The first time I saw Abe in action, he struggled against someone with an on/off-ball high-octane attacking-midfield style. With Japan having already qualified, Takeshi Okada selected an experimental-XI against Qatar so as to assess the depth at his disposal.

Bruno Metsu’s team dominanted the contest, and Fábio César Montezine was talismanic in the zone Abe had been called upon to protect alongside Gamba Osaka stalwart Hideo Hashimoto in a 4-2-3-1.

The Japanese XI for the 1-0 win in Tashkent that sealed qualification. It took place just four days prior to the Qatar encounter, and saw Okada use the fluid 4-1-4-1 with two playmakers incorporated.

The Urawa Reds midfielder wasn’t a first-choice at this point for coach Takeshi Okada either, despite the use of Japan’s now familiar 4-1-4-1 in key qualifying matches against the likes of Bahrain and Uzbekistan.

Okada’s team eked out several narrow victories, and it soon became apparent that accommodating Yasuhito Endō in the quarterback position with the equally creative Shunsuke Nakamura more advanced wasn’t going to work in the long-term.

Thus, the bold decision was taken to use Abe as a sweeper in front of the defence; a duty compounded by his assignment to feed an energetic but strikerless five-man midfield-machine that prowled not too far ahead.

In summary, Leicester fans can expect a tactically astute, defensively-drilled midfielder-cum-centre-back. His passing will likely be restrained to laying others on as Abe possesses scant imagination or execution.

His presence will, however, allow a centre-back to bring the ball out knowing his post remains covered. Similarly, his centre-midfield colleagues know they can sniff about in the final-third with the defence staying protected.

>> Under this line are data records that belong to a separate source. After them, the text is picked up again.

-- pv_equiv track=rewrite | github.com/sinri/nehushtan | nehushtan/mysql/MySQLKit.py | quote_string_offline
-- ===== SOURCE A (Python) =====
-- def quote_string_offline(value: str) -> str:
--     """
--     脱机转义字符串。
--     :param value:
--     :return: 包含了外层引号
--     """
--     d = {
--         '\\': '\\\\',
--         '\0': '\\0',
--         '\n': '\\n',
--         '\r': '\\r',
--         "'": "\\'",
--         '"': '\\"',
--         '\x1a': '\\Z',
--     }
--     s = value
--     for k, v in d.items():
--         s = s.replace(k, v)
--
--     return f"'{s}'"
-- ===== SOURCE B (Python) =====
-- def quote_string_offline(value: str) -> str:
--     """
--     脱机转义字符串。Single-pass table-driven rewrite: one scan over the input,
--     each character replaced via the escape dict, instead of seven whole-string
--     replace passes.
--     """
--     d = {
--         '\\': '\\\\',
--         '\0': '\\0',
--         '\n': '\\n',
--         '\r': '\\r',
--         "'": "\\'",
--         '"': '\\"',
--         '\x1a': '\\Z',
--     }
--     return "'" + ''.join(d.get(ch, ch) for ch in value) + "'"
-- ===== Notes on version B (the rewrite author's own statement) =====
-- stated objective: alternative
-- what changed: Replaces seven sequential whole-string str.replace passes with a single table-driven scan that maps each character through the escape dict and joins once; asymptotically one pass instead of seven, though CPython's C-level replace makes A faster in wall clock.
import Mathlib
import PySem

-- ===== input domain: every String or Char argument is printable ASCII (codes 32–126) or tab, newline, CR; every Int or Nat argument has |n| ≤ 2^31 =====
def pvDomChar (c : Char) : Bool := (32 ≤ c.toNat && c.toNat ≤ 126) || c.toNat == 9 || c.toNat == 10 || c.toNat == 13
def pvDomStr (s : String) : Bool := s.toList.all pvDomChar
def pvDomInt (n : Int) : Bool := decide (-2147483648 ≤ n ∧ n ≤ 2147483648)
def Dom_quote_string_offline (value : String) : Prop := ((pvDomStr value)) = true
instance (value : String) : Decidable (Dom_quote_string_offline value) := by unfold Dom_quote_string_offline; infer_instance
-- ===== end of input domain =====

-- B replaces A's seven sequential whole-string replace passes by one table-driven
-- scan over the characters (dict lookup per char, one join); same return value.
-- (Not claimed faster: CPython's C-level str.replace beats a Python-level char loop.)

-- ===== PORT A =====
-- the escape dict d of A, in insertion order
def qsoDictA : PySem.Dict String String :=
  PySem.Dict.ofList
    [ ("\\", "\\\\")
    , (String.ofList [Char.ofNat 0], "\\0")
    , ("\n", "\\n")
    , ("\r", "\\r")
    , ("'", "\\'")
    , ("\"", "\\\"")
    , (String.ofList [Char.ofNat 26], "\\Z") ]

def quote_string_offline (value : String) : String :=
  let s := (PySem.Dict.items qsoDictA).foldl
    (fun s kv => PySem.Str.replace s kv.1 kv.2) value
  "'" ++ s ++ "'"

-- ===== PORT B =====
-- the same escape dict, keyed by the single character
def qsoDictB : PySem.Dict Char String :=
  PySem.Dict.ofList
    [ ('\\', "\\\\")
    , (Char.ofNat 0, "\\0")
    , ('\n', "\\n")
    , ('\r', "\\r")
    , ('\'', "\\'")
    , ('"', "\\\"")
    , (Char.ofNat 26, "\\Z") ]

def quote_string_offline_alt (value : String) : String :=
  "'" ++ PySem.Str.join ""
    (value.toList.map (fun ch => (PySem.Dict.get? qsoDictB ch).getD (String.ofList [ch]))) ++ "'"

-- ===== PRECONDITION & SPEC =====
def Spec_quote_string_offline (value : String) (out : String) : Prop := out = quote_string_offline_alt value
instance (value : String) (out : String) : Decidable (Spec_quote_string_offline value out) := by unfold Spec_quote_string_offline; infer_instance

-- ===== CLAIM (what is proved, stated in full; the proofs are below) =====
def Claim_equal_quote_string_offline : Prop := ∀ (value : String), Dom_quote_string_offline value → Spec_quote_string_offline value (quote_string_offline value)

-- ===== LEMMAS AND PROOFS =====

-- the fused per-character escape table (proof helper)
def qsoEsc (c : Char) : List Char :=
  if c = '\\' then ['\\', '\\']
  else if c = Char.ofNat 0 then ['\\', '0']
  else if c = '\n' then ['\\', 'n']
  else if c = '\r' then ['\\', 'r']
  else if c = '\'' then ['\\', '\'']
  else if c = '"' then ['\\', '"']
  else if c = Char.ofNat 26 then ['\\', 'Z']
  else [c]

-- single-character pattern: replace is a flatMap
lemma qso_go_single (k : Char) (v : List Char) :
    ∀ (fuel : Nat) (l acc : List Char), l.length ≤ fuel →
      PySem.Chars.replace.go [k] v fuel l acc
        = acc.reverse ++ l.flatMap (fun c => if c = k then v else [c]) := by
  intro fuel
  induction fuel with
  | zero =>
      intro l acc h
      have hl : l = [] := List.eq_nil_of_length_eq_zero (Nat.le_zero.mp h)
      subst hl
      simp [PySem.Chars.replace.go]
  | succ n ih =>
      intro l acc h
      cases l with
      | nil => simp [PySem.Chars.replace.go]
      | cons c t =>
          by_cases hc : c = k
          · subst hc
            have hpre : [c].isPrefixOf (c :: t) = true := by
              simp [List.isPrefixOf]
            rw [PySem.Chars.replace.go]
            simp only [hpre, if_true]
            rw [show List.drop [c].length (c :: t) = t from rfl]
            rw [ih t (v.reverse ++ acc) (by simpa using Nat.lt_succ_iff.mp (by simpa using h))]
            simp
          · have hpre : [k].isPrefixOf (c :: t) = false := by
              simp [List.isPrefixOf]
              exact fun h' => (hc h'.symm).elim
            rw [PySem.Chars.replace.go]
            simp only [hpre, Bool.false_eq_true, if_false]
            rw [ih t (c :: acc) (by simpa using Nat.lt_succ_iff.mp (by simpa using h))]
            simp [hc]

lemma qso_replace_single (k : Char) (v l : List Char) :
    PySem.Chars.replace l [k] v = l.flatMap (fun c => if c = k then v else [c]) := by
  rw [PySem.Chars.replace]
  simp only [List.isEmpty, Bool.false_eq_true, if_false]
  simpa using qso_go_single k v l.length l [] (le_refl _)

-- the seven escapes fused per character equal qsoEsc
lemma qso_chain_eq (c : Char) :
    ((((((((if c = '\\' then ['\\','\\'] else [c]).flatMap
      (fun c => if c = Char.ofNat 0 then ['\\','0'] else [c])).flatMap
      (fun c => if c = '\n' then ['\\','n'] else [c])).flatMap
      (fun c => if c = '\r' then ['\\','r'] else [c])).flatMap
      (fun c => if c = '\'' then ['\\','\''] else [c])).flatMap
      (fun c => if c = '"' then ['\\','"'] else [c])).flatMap
      (fun c => if c = Char.ofNat 26 then ['\\','Z'] else [c]))) = qsoEsc c := by
  by_cases h1 : c = '\\'
  · subst h1; decide
  by_cases h2 : c = Char.ofNat 0
  · subst h2; decide
  by_cases h3 : c = '\n'
  · subst h3; decide
  by_cases h4 : c = '\r'
  · subst h4; decide
  by_cases h5 : c = '\''
  · subst h5; decide
  by_cases h6 : c = '"'
  · subst h6; decide
  by_cases h7 : c = Char.ofNat 26
  · subst h7; decide
  simp [qsoEsc, h1, h2, h3, h4, h5, h6, h7]

-- the seven passes over a whole list fuse into one flatMap of qsoEsc
lemma qso_flatMap7 (l : List Char) :
    ((((((l.flatMap (fun c => if c = '\\' then ['\\','\\'] else [c])).flatMap
      (fun c => if c = Char.ofNat 0 then ['\\','0'] else [c])).flatMap
      (fun c => if c = '\n' then ['\\','n'] else [c])).flatMap
      (fun c => if c = '\r' then ['\\','r'] else [c])).flatMap
      (fun c => if c = '\'' then ['\\','\''] else [c])).flatMap
      (fun c => if c = '"' then ['\\','"'] else [c])).flatMap
      (fun c => if c = Char.ofNat 26 then ['\\','Z'] else [c])
    = l.flatMap qsoEsc := by
  induction l with
  | nil => simp
  | cons c t ih =>
      simp only [List.flatMap_cons, List.flatMap_append]
      rw [ih, qso_chain_eq c]

lemma qso_A_toList (value : String) :
    (quote_string_offline value).toList = '\'' :: value.toList.flatMap qsoEsc ++ ['\''] := by
  have hitems : PySem.Dict.items qsoDictA
      = [ ("\\", "\\\\")
        , (String.ofList [Char.ofNat 0], "\\0")
        , ("\n", "\\n")
        , ("\r", "\\r")
        , ("'", "\\'")
        , ("\"", "\\\"")
        , (String.ofList [Char.ofNat 26], "\\Z") ] := by decide
  rw [quote_string_offline]
  simp only [hitems, List.foldl]
  rw [String.toList_append, String.toList_append]
  simp only [PySem.Str.toList_replace]
  rw [show ("\\" : String).toList = ['\\'] from by decide]
  rw [show (String.ofList [Char.ofNat 0]).toList = [Char.ofNat 0] from by decide]
  rw [show ("\n" : String).toList = ['\n'] from by decide]
  rw [show ("\r" : String).toList = ['\r'] from by decide]
  rw [show ("'" : String).toList = ['\''] from by decide]
  rw [show ("\"" : String).toList = ['"'] from by decide]
  rw [show (String.ofList [Char.ofNat 26]).toList = [Char.ofNat 26] from by decide]
  rw [show ("\\\\" : String).toList = ['\\','\\'] from by decide]
  rw [show ("\\0" : String).toList = ['\\','0'] from by decide]
  rw [show ("\\n" : String).toList = ['\\','n'] from by decide]
  rw [show ("\\r" : String).toList = ['\\','r'] from by decide]
  rw [show ("\\'" : String).toList = ['\\','\''] from by decide]
  rw [show ("\\\"" : String).toList = ['\\','"'] from by decide]
  rw [show ("\\Z" : String).toList = ['\\','Z'] from by decide]
  simp only [qso_replace_single]
  rw [qso_flatMap7]
  simp

lemma qso_B_char (c : Char) :
    ((PySem.Dict.get? qsoDictB c).getD (String.ofList [c])).toList = qsoEsc c := by
  by_cases h1 : c = '\\'
  · subst h1; decide
  by_cases h2 : c = Char.ofNat 0
  · subst h2; decide
  by_cases h3 : c = '\n'
  · subst h3; decide
  by_cases h4 : c = '\r'
  · subst h4; decide
  by_cases h5 : c = '\''
  · subst h5; decide
  by_cases h6 : c = '"'
  · subst h6; decide
  by_cases h7 : c = Char.ofNat 26
  · subst h7; decide
  have hget : PySem.Dict.get? qsoDictB c = none := by
    have hitems : PySem.Dict.items qsoDictB
        = [ ('\\', "\\\\"), (Char.ofNat 0, "\\0"), ('\n', "\\n"), ('\r', "\\r")
          , ('\'', "\\'"), ('"', "\\\""), (Char.ofNat 26, "\\Z") ] := by decide
    have b1 : ('\\' == c) = false := beq_eq_false_iff_ne.mpr (Ne.symm h1)
    have b2 : (Char.ofNat 0 == c) = false := beq_eq_false_iff_ne.mpr (Ne.symm h2)
    have b3 : ('\n' == c) = false := beq_eq_false_iff_ne.mpr (Ne.symm h3)
    have b4 : ('\r' == c) = false := beq_eq_false_iff_ne.mpr (Ne.symm h4)
    have b5 : ('\'' == c) = false := beq_eq_false_iff_ne.mpr (Ne.symm h5)
    have b6 : ('"' == c) = false := beq_eq_false_iff_ne.mpr (Ne.symm h6)
    have b7 : (Char.ofNat 26 == c) = false := beq_eq_false_iff_ne.mpr (Ne.symm h7)
    rw [PySem.Dict.get?, hitems]
    simp [List.find?, b1, b2, b3, b4, b5, b6, b7]
  rw [hget]
  simp [qsoEsc, h1, h2, h3, h4, h5, h6, h7]

lemma qso_intersperse_nil_flatten (L : List (List Char)) :
    (List.intersperse ([] : List Char) L).flatten = L.flatten := by
  induction L with
  | nil => rfl
  | cons a l ih =>
      cases l with
      | nil => rfl
      | cons b t =>
          simp only [List.intersperse] at ih ⊢
          simp [ih]

lemma qso_B_toList (value : String) :
    (quote_string_offline_alt value).toList = '\'' :: value.toList.flatMap qsoEsc ++ ['\''] := by
  rw [quote_string_offline_alt]
  rw [String.toList_append, String.toList_append]
  rw [PySem.Str.toList_join]
  rw [show ("" : String).toList = [] from by decide]
  rw [show ("'" : String).toList = ['\''] from by decide]
  rw [PySem.Chars.join, List.map_map]
  have hmap : (value.toList.map
      (String.toList ∘ fun ch => (PySem.Dict.get? qsoDictB ch).getD (String.ofList [ch])))
      = value.toList.map qsoEsc := by
    apply List.map_congr_left
    intro c _
    exact qso_B_char c
  rw [hmap, List.intercalate, qso_intersperse_nil_flatten, List.flatMap_def]
  simp

-- ===== VERDICT (by name: the statement is the Claim_ definition above) =====
theorem quote_string_offline_spec : Claim_equal_quote_string_offline := by
  intro value _
  unfold Spec_quote_string_offline
  apply String.toList_inj.mp
  rw [qso_A_toList, qso_B_toList]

Pressurised with the ball at his feet, the new Fox has a tendency to panic and squander possession, but can atone for such errors despite his small and slender frame

Also to be noted is the fact that I’ve seen signs of a fiery temperament and gamesmanship from Abe – his marking of Christian Poulsen at set-pieces in the World Cup resulted in one very riled Dane, while he’ll also deliberately crumble when ball-shielding in the hunt for a foul.